Pour interpréter chacun des personnages, un acteur de grand renom est engagé. Le film se retrouve donc avec un casting d’enfer incluant Claire Danes, Robert De Niro, Michelle Pfeiffer, Rupert Everett, Mark Strong ou encore Peter O’Toole. Seul le rôle principal est confié à un comédien inconnu, le débutant Charlie Cox (future Daredevil). Ce choix est assez cohérant dans la mesure où le personnage de Tristan représente une certaine innocence et est, comme le spectateur, vierge à l’univers fantastique dans lequel il est plongé. De plus, l’alchimie entre Cox et Danes est réelle et renforce la crédibilité de leur histoire d’amour. Même si une bonne partie du confortable budget de 75 millions de dollars est engloutie par ce casting de rêve, le film se distingue par ses superbes décors et des fantaisies visuelles tels qu'un impressionnant bateau volant.

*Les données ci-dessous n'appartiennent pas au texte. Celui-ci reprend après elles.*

-- pv_equiv track=rewrite | github.com/Bishwa-nath/LeetCode_Solutions | 2373. Largest Local Values in a Matrix.py | largestLocal
-- ===== SOURCE A (Python) =====
-- from typing import List
--
-- def largestLocal(grid: List[List[int]]) -> List[List[int]]:
--     n = len(grid)
--     res = []
--     for i in range(1, n - 1):
--         temp = []
--         for j in range(1, n - 1):
--             mx = 0
--             for k in range(i - 1, i + 2):
--                 for l in range(j - 1, j + 2):
--                     mx = max(mx, grid[k][l])
--             temp.append(mx)
--         res.append(temp)
--
--     return res
-- ===== SOURCE B (Python) =====
-- from typing import List
--
-- def largestLocal(grid: List[List[int]]) -> List[List[int]]:
--     n = len(grid)
--     if n < 3:
--         return []
--     # separable filter: horizontal 3-max per row, then vertical 3-max per column
--     rowmax = [[max(row[j - 1], row[j], row[j + 1]) for j in range(1, n - 1)] for row in grid]
--     return [[max(0, rowmax[i - 1][j - 1], rowmax[i][j - 1], rowmax[i + 1][j - 1])
--              for j in range(1, n - 1)] for i in range(1, n - 1)]
-- ===== Notes on version B (the rewrite author's own statement) =====
-- stated objective: faster
-- what changed: Replaces the nested 3x3 window scan (9 reads per cell) by a separable filter: one horizontal 3-max pass building a rowmax table, then one vertical 3-max pass over that table (clamped at 0 like A's accumulator).
import Mathlib
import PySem

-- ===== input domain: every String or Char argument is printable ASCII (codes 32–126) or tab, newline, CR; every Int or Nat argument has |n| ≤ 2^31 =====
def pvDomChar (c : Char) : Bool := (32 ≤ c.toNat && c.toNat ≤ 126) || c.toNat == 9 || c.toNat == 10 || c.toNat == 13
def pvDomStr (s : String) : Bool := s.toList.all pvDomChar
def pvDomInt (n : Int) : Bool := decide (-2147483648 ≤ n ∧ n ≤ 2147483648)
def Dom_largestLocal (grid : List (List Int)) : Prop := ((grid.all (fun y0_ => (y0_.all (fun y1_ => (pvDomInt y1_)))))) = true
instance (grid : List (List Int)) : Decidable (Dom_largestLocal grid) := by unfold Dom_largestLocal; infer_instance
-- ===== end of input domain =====

-- B replaces A's nested 3x3 scan (9 reads per cell) by a separable filter: a horizontal
-- 3-max row pass, then a vertical 3-max pass over that table (fewer reads per cell: a constant-factor speedup).

-- grid[k][l] under Pre_ (in range there); none-default rendered with getD
def pvAt (xs : List Int) (i : Int) : Int := PySem.List.pyGetD xs i 0

-- ===== PORT A =====
def pvRowA (g : List (List Int)) (i : Int) : List Int := PySem.List.pyGetD g i []

def largestLocal (grid : List (List Int)) : List (List Int) :=
  let n : Int := grid.length
  (PySem.List.pyRange 1 (n - 1) 1).map (fun i =>
    (PySem.List.pyRange 1 (n - 1) 1).map (fun j =>
      (PySem.List.pyRange (i - 1) (i + 2) 1).foldl (fun mx k =>
        (PySem.List.pyRange (j - 1) (j + 2) 1).foldl (fun mx l =>
          max mx (pvAt (pvRowA grid k) l)) mx) 0))

-- ===== PORT B =====
def largestLocal_alt (grid : List (List Int)) : List (List Int) :=
  let n : Int := grid.length
  if n < 3 then []
  else
    let rowmax : List (List Int) := grid.map (fun row =>
      (PySem.List.pyRange 1 (n - 1) 1).map (fun j =>
        max (max (pvAt row (j - 1)) (pvAt row j)) (pvAt row (j + 1))))
    (PySem.List.pyRange 1 (n - 1) 1).map (fun i =>
      (PySem.List.pyRange 1 (n - 1) 1).map (fun j =>
        max (max (max 0 (pvAt (pvRowA rowmax (i - 1)) (j - 1)))
                 (pvAt (pvRowA rowmax i) (j - 1)))
            (pvAt (pvRowA rowmax (i + 1)) (j - 1))))

-- ===== PRECONDITION & SPEC =====
-- Pre_ excludes exactly the grids on which A raises IndexError: when n = len(grid) ≥ 3,
-- every row must have at least n entries (A reads columns up to n-1 in each of the rows).
def Pre_largestLocal (grid : List (List Int)) : Prop :=
  (decide (grid.length < 3) || grid.all (fun r => decide (grid.length ≤ r.length))) = true
instance (grid : List (List Int)) : Decidable (Pre_largestLocal grid) := by
  unfold Pre_largestLocal; infer_instance

def pvWitness_largestLocal : List (List Int) := [[1, 2, 3], [4, 5, 6], [7, 8, 9]]

def Spec_largestLocal (grid : List (List Int)) (out : List (List Int)) : Prop := out = largestLocal_alt grid
instance (grid : List (List Int)) (out : List (List Int)) : Decidable (Spec_largestLocal grid out) := by unfold Spec_largestLocal; infer_instance

-- ===== CLAIM (what is proved, stated in full; the proofs are below) =====
def Claim_equal_largestLocal : Prop := ∀ (grid : List (List Int)), Dom_largestLocal grid → Pre_largestLocal grid → Spec_largestLocal grid (largestLocal grid)

-- ===== LEMMAS AND PROOFS =====

lemma pvRange3 (a : Int) : PySem.List.pyRange (a - 1) (a + 2) 1 = [a - 1, a, a + 1] := by
  rw [PySem.List.pyRange_one_cons (by omega), PySem.List.pyRange_one_cons (by omega),
      PySem.List.pyRange_one_cons (by omega), PySem.List.pyRange_one_eq_nil (by omega)]
  norm_num

lemma pvRowA_map (g : List (List Int)) (f : List Int → List Int) (k : Int)
    (h0 : 0 ≤ k) (h1 : k < (g.length : Int)) :
    pvRowA (g.map f) k = f (pvRowA g k) := by
  unfold pvRowA
  rw [PySem.List.pyGetD_eq_getElem _ _ h0 (by simpa using h1),
      PySem.List.pyGetD_eq_getElem _ _ h0 h1]
  simp

lemma pvAt_map_range (f : Int → Int) (b j : Int) (h1 : 1 ≤ j) (h2 : j < b) :
    pvAt ((PySem.List.pyRange 1 b 1).map f) (j - 1) = f j := by
  have hj : (j - 1) = (((j - 1).toNat : Nat) : Int) := by omega
  rw [pvAt, hj, PySem.List.pyGetD_natCast]
  have hlt : j.toNat - 1 < b.toNat - 1 := by omega
  rw [PySem.List.pyRange_one]
  simp [List.getD_eq_getElem?_getD, List.getElem?_map, List.getElem?_range hlt]
  congr 1
  omega

set_option maxHeartbeats 1000000 in
lemma largestLocal_eq_alt (grid : List (List Int)) (_hpre : Pre_largestLocal grid) :
    largestLocal grid = largestLocal_alt grid := by
  unfold largestLocal largestLocal_alt
  by_cases h3 : ((grid.length : Int)) < 3
  · simp only [if_pos h3, PySem.List.pyRange_one_eq_nil (by omega : ((grid.length : Int)) - 1 ≤ 1),
      List.map_nil]
  · rw [not_lt] at h3
    have hnc : ¬ ((grid.length : Int) < 3) := by omega
    simp only [if_neg hnc]
    apply List.map_congr_left
    intro i hi
    rw [PySem.List.mem_pyRange_one] at hi
    apply List.map_congr_left
    intro j hj
    rw [PySem.List.mem_pyRange_one] at hj
    -- rewrite the three rowmax lookups on the RHS
    have hrow : ∀ k : Int, 0 ≤ k → k < (grid.length : Int) →
        pvAt (pvRowA (grid.map (fun row =>
          (PySem.List.pyRange 1 ((grid.length : Int) - 1) 1).map (fun j' =>
            max (max (pvAt row (j' - 1)) (pvAt row j')) (pvAt row (j' + 1))))) k) (j - 1)
        = max (max (pvAt (pvRowA grid k) (j - 1)) (pvAt (pvRowA grid k) j))
              (pvAt (pvRowA grid k) (j + 1)) := by
      intro k hk0 hk1
      rw [pvRowA_map _ _ _ hk0 hk1]
      exact pvAt_map_range _ _ _ hj.1 hj.2
    rw [hrow (i - 1) (by omega) (by omega), hrow i (by omega) (by omega),
        hrow (i + 1) (by omega) (by omega)]
    rw [pvRange3 i, pvRange3 j]
    simp only [List.foldl_cons, List.foldl_nil]
    ac_rfl

-- ===== VERDICT (by name: the statement is the Claim_ definition above) =====
theorem largestLocal_spec : Claim_equal_largestLocal := by
  intro grid _ hpre
  unfold Spec_largestLocal
  exact largestLocal_eq_alt grid hpre
-- pv_equiv track=rewrite | github.com/Arsany-Naim/refactoring-engine-EduCode | educode_refactoring/engine/progression_tracker.py | _curriculum_progress
-- ===== SOURCE A (Python) =====
-- SMELL_CURRICULUM = [
--     # Tier 1 — Beginner: immediately visible
--     "LongMethod",
--     "LongParameterList",
--     "DeadCode",
--     "DeepNesting",
--     "DuplicatedCode",
--
--     # Tier 2 — Intermediate: requires understanding OOP
--     "DataClass",
--     "FeatureEnvy",
--     "LazyClass",
--     "ComplexConditional",
--     "MessageChain",
--
--     # Tier 3 — Advanced: architectural smells
--     "GodClass",
--     "HighCoupling",
--     "MiddleMan",
--     "RefusedBequest",
--     "ShotgunSurgery",
-- ]
--
-- def _curriculum_progress(completed: set) -> dict:
--     """Returns tier-by-tier progress."""
--     tier1 = SMELL_CURRICULUM[:5]
--     tier2 = SMELL_CURRICULUM[5:10]
--     tier3 = SMELL_CURRICULUM[10:]
--     return {
--         "tier1_beginner": {
--             "completed": len([s for s in tier1 if s in completed]),
--             "total": len(tier1)
--         },
--         "tier2_intermediate": {
--             "completed": len([s for s in tier2 if s in completed]),
--             "total": len(tier2)
--         },
--         "tier3_advanced": {
--             "completed": len([s for s in tier3 if s in completed]),
--             "total": len(tier3)
--         }
--     }
-- ===== SOURCE B (Python) =====
-- SMELL_CURRICULUM = [
--     "LongMethod",
--     "LongParameterList",
--     "DeadCode",
--     "DeepNesting",
--     "DuplicatedCode",
--     "DataClass",
--     "FeatureEnvy",
--     "LazyClass",
--     "ComplexConditional",
--     "MessageChain",
--     "GodClass",
--     "HighCoupling",
--     "MiddleMan",
--     "RefusedBequest",
--     "ShotgunSurgery",
-- ]
--
-- # tier number (1, 2 or 3) of each curriculum smell, built once
-- _TIER_OF = {s: i // 5 + 1 for i, s in enumerate(SMELL_CURRICULUM)}
--
--
-- def _curriculum_progress(completed: set) -> dict:
--     """Single pass over `completed`: look up each smell's tier and count it."""
--     c1 = c2 = c3 = 0
--     for s in completed:
--         t = _TIER_OF.get(s)
--         if t == 1:
--             c1 += 1
--         elif t == 2:
--             c2 += 1
--         elif t == 3:
--             c3 += 1
--     return {
--         "tier1_beginner": {"completed": c1, "total": 5},
--         "tier2_intermediate": {"completed": c2, "total": 5},
--         "tier3_advanced": {"completed": c3, "total": 5},
--     }
-- ===== Notes on version B (the rewrite author's own statement) =====
-- stated objective: alternative
-- what changed: A filters the three curriculum tier slices against `completed` (three membership passes over the curriculum); B makes a single pass over `completed`, looking each smell up in a precomputed smell-to-tier index and incrementing one of three counters.
import Mathlib
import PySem

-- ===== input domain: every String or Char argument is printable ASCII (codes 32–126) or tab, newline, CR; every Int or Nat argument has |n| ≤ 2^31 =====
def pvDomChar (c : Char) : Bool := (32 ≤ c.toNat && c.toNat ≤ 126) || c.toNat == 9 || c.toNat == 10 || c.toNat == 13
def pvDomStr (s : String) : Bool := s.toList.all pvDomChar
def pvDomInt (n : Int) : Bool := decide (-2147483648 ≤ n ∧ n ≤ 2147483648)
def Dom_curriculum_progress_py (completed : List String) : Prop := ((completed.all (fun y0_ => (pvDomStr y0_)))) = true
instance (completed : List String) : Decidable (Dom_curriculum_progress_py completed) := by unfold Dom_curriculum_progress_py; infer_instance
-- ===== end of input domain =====

-- B replaces A's three filter passes over the curriculum with one pass over `completed`
-- using a precomputed smell→tier index (objective: alternative decomposition).
-- Python's `completed` is a set; the List String here holds its distinct elements.

-- ===== PORT A =====
def smellCurriculum : List String :=
  ["LongMethod", "LongParameterList", "DeadCode", "DeepNesting", "DuplicatedCode",
   "DataClass", "FeatureEnvy", "LazyClass", "ComplexConditional", "MessageChain",
   "GodClass", "HighCoupling", "MiddleMan", "RefusedBequest", "ShotgunSurgery"]

def curriculum_progress_py (completed : List String) : List (String × List (String × Int)) :=
  let tier1 := PySem.List.slice smellCurriculum none (some 5)
  let tier2 := PySem.List.slice smellCurriculum (some 5) (some 10)
  let tier3 := PySem.List.slice smellCurriculum (some 10) none
  [("tier1_beginner",
      [("completed", ((tier1.filter (fun s => completed.contains s)).length : Int)),
       ("total", (tier1.length : Int))]),
   ("tier2_intermediate",
      [("completed", ((tier2.filter (fun s => completed.contains s)).length : Int)),
       ("total", (tier2.length : Int))]),
   ("tier3_advanced",
      [("completed", ((tier3.filter (fun s => completed.contains s)).length : Int)),
       ("total", (tier3.length : Int))])]

-- ===== PORT B =====
-- _TIER_OF = {s: i // 5 + 1 for i, s in enumerate(SMELL_CURRICULUM)}
def tierOf : PySem.Dict String Int :=
  PySem.Dict.ofList
    [("LongMethod", 1), ("LongParameterList", 1), ("DeadCode", 1), ("DeepNesting", 1),
     ("DuplicatedCode", 1), ("DataClass", 2), ("FeatureEnvy", 2), ("LazyClass", 2),
     ("ComplexConditional", 2), ("MessageChain", 2), ("GodClass", 3), ("HighCoupling", 3),
     ("MiddleMan", 3), ("RefusedBequest", 3), ("ShotgunSurgery", 3)]

def curriculum_progress_py_alt (completed : List String) : List (String × List (String × Int)) :=
  let cs := completed.foldl (fun (c : Int × Int × Int) s =>
      let t := tierOf.get? s
      if t == some 1 then (c.1 + 1, c.2.1, c.2.2)
      else if t == some 2 then (c.1, c.2.1 + 1, c.2.2)
      else if t == some 3 then (c.1, c.2.1, c.2.2 + 1)
      else c) (0, 0, 0)
  [("tier1_beginner", [("completed", cs.1), ("total", 5)]),
   ("tier2_intermediate", [("completed", cs.2.1), ("total", 5)]),
   ("tier3_advanced", [("completed", cs.2.2), ("total", 5)])]

-- ===== PRECONDITION & SPEC =====
-- Pre_ requires distinct elements: the Python parameter is a set, so a list with
-- duplicates represents no Python input at all (per the set→List-of-distinct convention).
def Pre_curriculum_progress_py (completed : List String) : Prop := completed.Nodup
instance (completed : List String) : Decidable (Pre_curriculum_progress_py completed) := by unfold Pre_curriculum_progress_py; infer_instance

def pvWitness_curriculum_progress_py : List String := ["LongMethod", "GodClass", "foo"]

def Spec_curriculum_progress_py (completed : List String) (out : List (String × List (String × Int))) : Prop := out = curriculum_progress_py_alt completed
instance (completed : List String) (out : List (String × List (String × Int))) : Decidable (Spec_curriculum_progress_py completed out) := by unfold Spec_curriculum_progress_py; infer_instance

-- ===== CLAIM (what is proved, stated in full; the proofs are below) =====
def Claim_equal_curriculum_progress_py : Prop := ∀ (completed : List String), Dom_curriculum_progress_py completed → Pre_curriculum_progress_py completed → Spec_curriculum_progress_py completed (curriculum_progress_py completed)

-- ===== LEMMAS AND PROOFS =====

def tier1L : List String :=
  ["LongMethod", "LongParameterList", "DeadCode", "DeepNesting", "DuplicatedCode"]
def tier2L : List String :=
  ["DataClass", "FeatureEnvy", "LazyClass", "ComplexConditional", "MessageChain"]
def tier3L : List String :=
  ["GodClass", "HighCoupling", "MiddleMan", "RefusedBequest", "ShotgunSurgery"]

lemma tierOf_cases (s : String) :
    tierOf.get? s = if s ∈ tier1L then some 1 else if s ∈ tier2L then some 2
      else if s ∈ tier3L then some 3 else none := by
  by_cases h : s ∈ smellCurriculum
  · simp only [smellCurriculum, List.mem_cons, List.not_mem_nil, or_false] at h
    rcases h with h|h|h|h|h|h|h|h|h|h|h|h|h|h|h <;> subst h <;> decide
  · have hs : ∀ k : String, k ∈ smellCurriculum → (k == s) = false := by
      intro k hk
      exact beq_eq_false_iff_ne.mpr (fun he => h (he ▸ hk))
    have m1 : s ∉ tier1L := fun hm => h (by revert hm; intro hm; fin_cases hm <;> decide)
    have m2 : s ∉ tier2L := fun hm => h (by revert hm; intro hm; fin_cases hm <;> decide)
    have m3 : s ∉ tier3L := fun hm => h (by revert hm; intro hm; fin_cases hm <;> decide)
    rw [if_neg m1, if_neg m2, if_neg m3]
    rw [show tierOf = PySem.Dict.mk
      [("LongMethod", 1), ("LongParameterList", 1), ("DeadCode", 1), ("DeepNesting", 1),
       ("DuplicatedCode", 1), ("DataClass", 2), ("FeatureEnvy", 2), ("LazyClass", 2),
       ("ComplexConditional", 2), ("MessageChain", 2), ("GodClass", 3), ("HighCoupling", 3),
       ("MiddleMan", 3), ("RefusedBequest", 3), ("ShotgunSurgery", 3)] from rfl]
    simp only [PySem.Dict.get?_mk_cons,
      hs "LongMethod" (by decide), hs "LongParameterList" (by decide),
      hs "DeadCode" (by decide), hs "DeepNesting" (by decide),
      hs "DuplicatedCode" (by decide), hs "DataClass" (by decide),
      hs "FeatureEnvy" (by decide), hs "LazyClass" (by decide),
      hs "ComplexConditional" (by decide), hs "MessageChain" (by decide),
      hs "GodClass" (by decide), hs "HighCoupling" (by decide),
      hs "MiddleMan" (by decide), hs "RefusedBequest" (by decide),
      hs "ShotgunSurgery" (by decide), Bool.false_eq_true, if_false]
    rfl

lemma disj1 (s : String) (h : s ∈ tier1L) : s ∉ tier2L ∧ s ∉ tier3L := by
  fin_cases h <;> decide
lemma disj2 (s : String) (h : s ∈ tier2L) : s ∉ tier3L := by
  fin_cases h <;> decide

lemma fold_counts (completed : List String) (c : Int × Int × Int) :
    completed.foldl (fun (c : Int × Int × Int) s =>
      let t := tierOf.get? s
      if t == some 1 then (c.1 + 1, c.2.1, c.2.2)
      else if t == some 2 then (c.1, c.2.1 + 1, c.2.2)
      else if t == some 3 then (c.1, c.2.1, c.2.2 + 1)
      else c) c
    = (c.1 + (completed.countP (· ∈ tier1L) : Int),
       c.2.1 + (completed.countP (· ∈ tier2L) : Int),
       c.2.2 + (completed.countP (· ∈ tier3L) : Int)) := by
  induction completed generalizing c with
  | nil => simp
  | cons s rest ih =>
    rw [List.foldl_cons, ih]
    simp only [List.countP_cons, tierOf_cases s]
    by_cases h1 : s ∈ tier1L
    · obtain ⟨h2, h3⟩ := disj1 s h1
      simp only [h1, h2, h3]
      simp [Prod.ext_iff]
      ring
    · by_cases h2 : s ∈ tier2L
      · have h3 := disj2 s h2
        simp only [h1, h2, h3]
        simp [Prod.ext_iff]
        ring
      · by_cases h3 : s ∈ tier3L
        · simp only [h1, h2, h3]
          simp [Prod.ext_iff]
          ring
        · simp only [h1, h2, h3]
          simp

-- counting intersection both ways round, for duplicate-free lists
lemma count_swap (l T : List String) (hl : l.Nodup) (hT : T.Nodup) :
    (l.countP (· ∈ T) : Int) = ((T.filter (fun s => l.contains s)).length : Int) := by
  congr 1
  rw [List.countP_eq_length_filter]
  have h1 : (l.filter (fun s => decide (s ∈ T))).toFinset.card
      = (l.filter (fun s => decide (s ∈ T))).length :=
    List.toFinset_card_of_nodup (hl.filter _)
  have h2 : (T.filter (fun s => l.contains s)).toFinset.card
      = (T.filter (fun s => l.contains s)).length :=
    List.toFinset_card_of_nodup (hT.filter _)
  rw [← h1, ← h2]
  congr 1
  ext x
  simp [and_comm]

theorem curriculum_progress_py_spec : Claim_equal_curriculum_progress_py := by
  intro completed _ hpre
  unfold Spec_curriculum_progress_py
  show curriculum_progress_py completed = curriculum_progress_py_alt completed
  have hA : curriculum_progress_py completed =
    [("tier1_beginner",
        [("completed", ((tier1L.filter (fun s => completed.contains s)).length : Int)), ("total", 5)]),
     ("tier2_intermediate",
        [("completed", ((tier2L.filter (fun s => completed.contains s)).length : Int)), ("total", 5)]),
     ("tier3_advanced",
        [("completed", ((tier3L.filter (fun s => completed.contains s)).length : Int)), ("total", 5)])] := rfl
  rw [hA]
  unfold curriculum_progress_py_alt
  rw [fold_counts]
  have n1 : tier1L.Nodup := by decide
  have n2 : tier2L.Nodup := by decide
  have n3 : tier3L.Nodup := by decide
  simp only [count_swap completed tier1L hpre n1, count_swap completed tier2L hpre n2,
    count_swap completed tier3L hpre n3, zero_add]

Sorti à la fin de l’été 2007 au cinéma, le film, malgré des critiques assez enthousiastes, sera un demi-échec, principalement dû à une date de sortie totalement incompréhensible. Alors que le film aurait idéalement trouvé son public durant les fêtes de fin d’années, il débarque à la fin d’un  été chargé en termes de blockbusters. En effet, viennent de se succéder en quelques semaines les 3èmes épisodes de Shrek, Spider-Man, Jason Bourne et Pirates des Caraïbes, le 4ème Die Hard, le 5ème Harry Potter, Ratatouille, Les Simpsons et le 1er volet de Transformers ! Cerise sur le gâteau, le film sort le même jour que Rush Hour 3 pour couronner ce qui restera comme le plus gros été de l’histoire en termes de blockbuster. Face à de telles franchises il est très difficile de trouver son public. Quand on sait que l’hiver 2007 était pour sa part très pauvre en sortie (d’où le triomphe d’un film aussi anodin que I Am Legend) et que le genre se prête nettement mieux à cette période de l’année, la date de sortie de Stardust restera comme un choix particulièrement étrange. Preuve que les producteurs ne croyaient probablement pas à ce film qu’ils jugeaient trop « bizarre ». Aujourd’hui encore, il est difficilement compréhensible que le meilleur des nombreux films surfant sur la vague du Seigneur des Anneaux soit également le premier à rencontrer un échec public.

Même si les termes « frais, drôle et romantique » restent les plus  adaptés pour décrire ce merveilleux film qu’est Stardust, il va marquer le début de la fin de la fantasy post Frodon et Potter. Le bide monumental d’A la Croisée des Mondes et les grosses déceptions financières des épisodes 2 et 3 de Narnia vont définitivement finir de refroidir les studios. Même si le genre sera de nouveau couronné de succès via les adaptations à grand spectacle des contes de fées (voir les triomphes de Maléfique, Blanche-Neige et le Chasseur ou Alice au Pays des Merveilles) et les aventures du Hobbit, il semble aujourd'hui de nouveau dans le creux de la vague. Si il reste très vivant à la télévision via la succès de la série Game of Thrones, il n'a plus rencontré de le succès dans les salles obscures depuis trop longtemps. Et même s'il est sorti en 2007, c’est à Stardust que revient le titre de meilleur film de fantasy de ces 10 dernières années.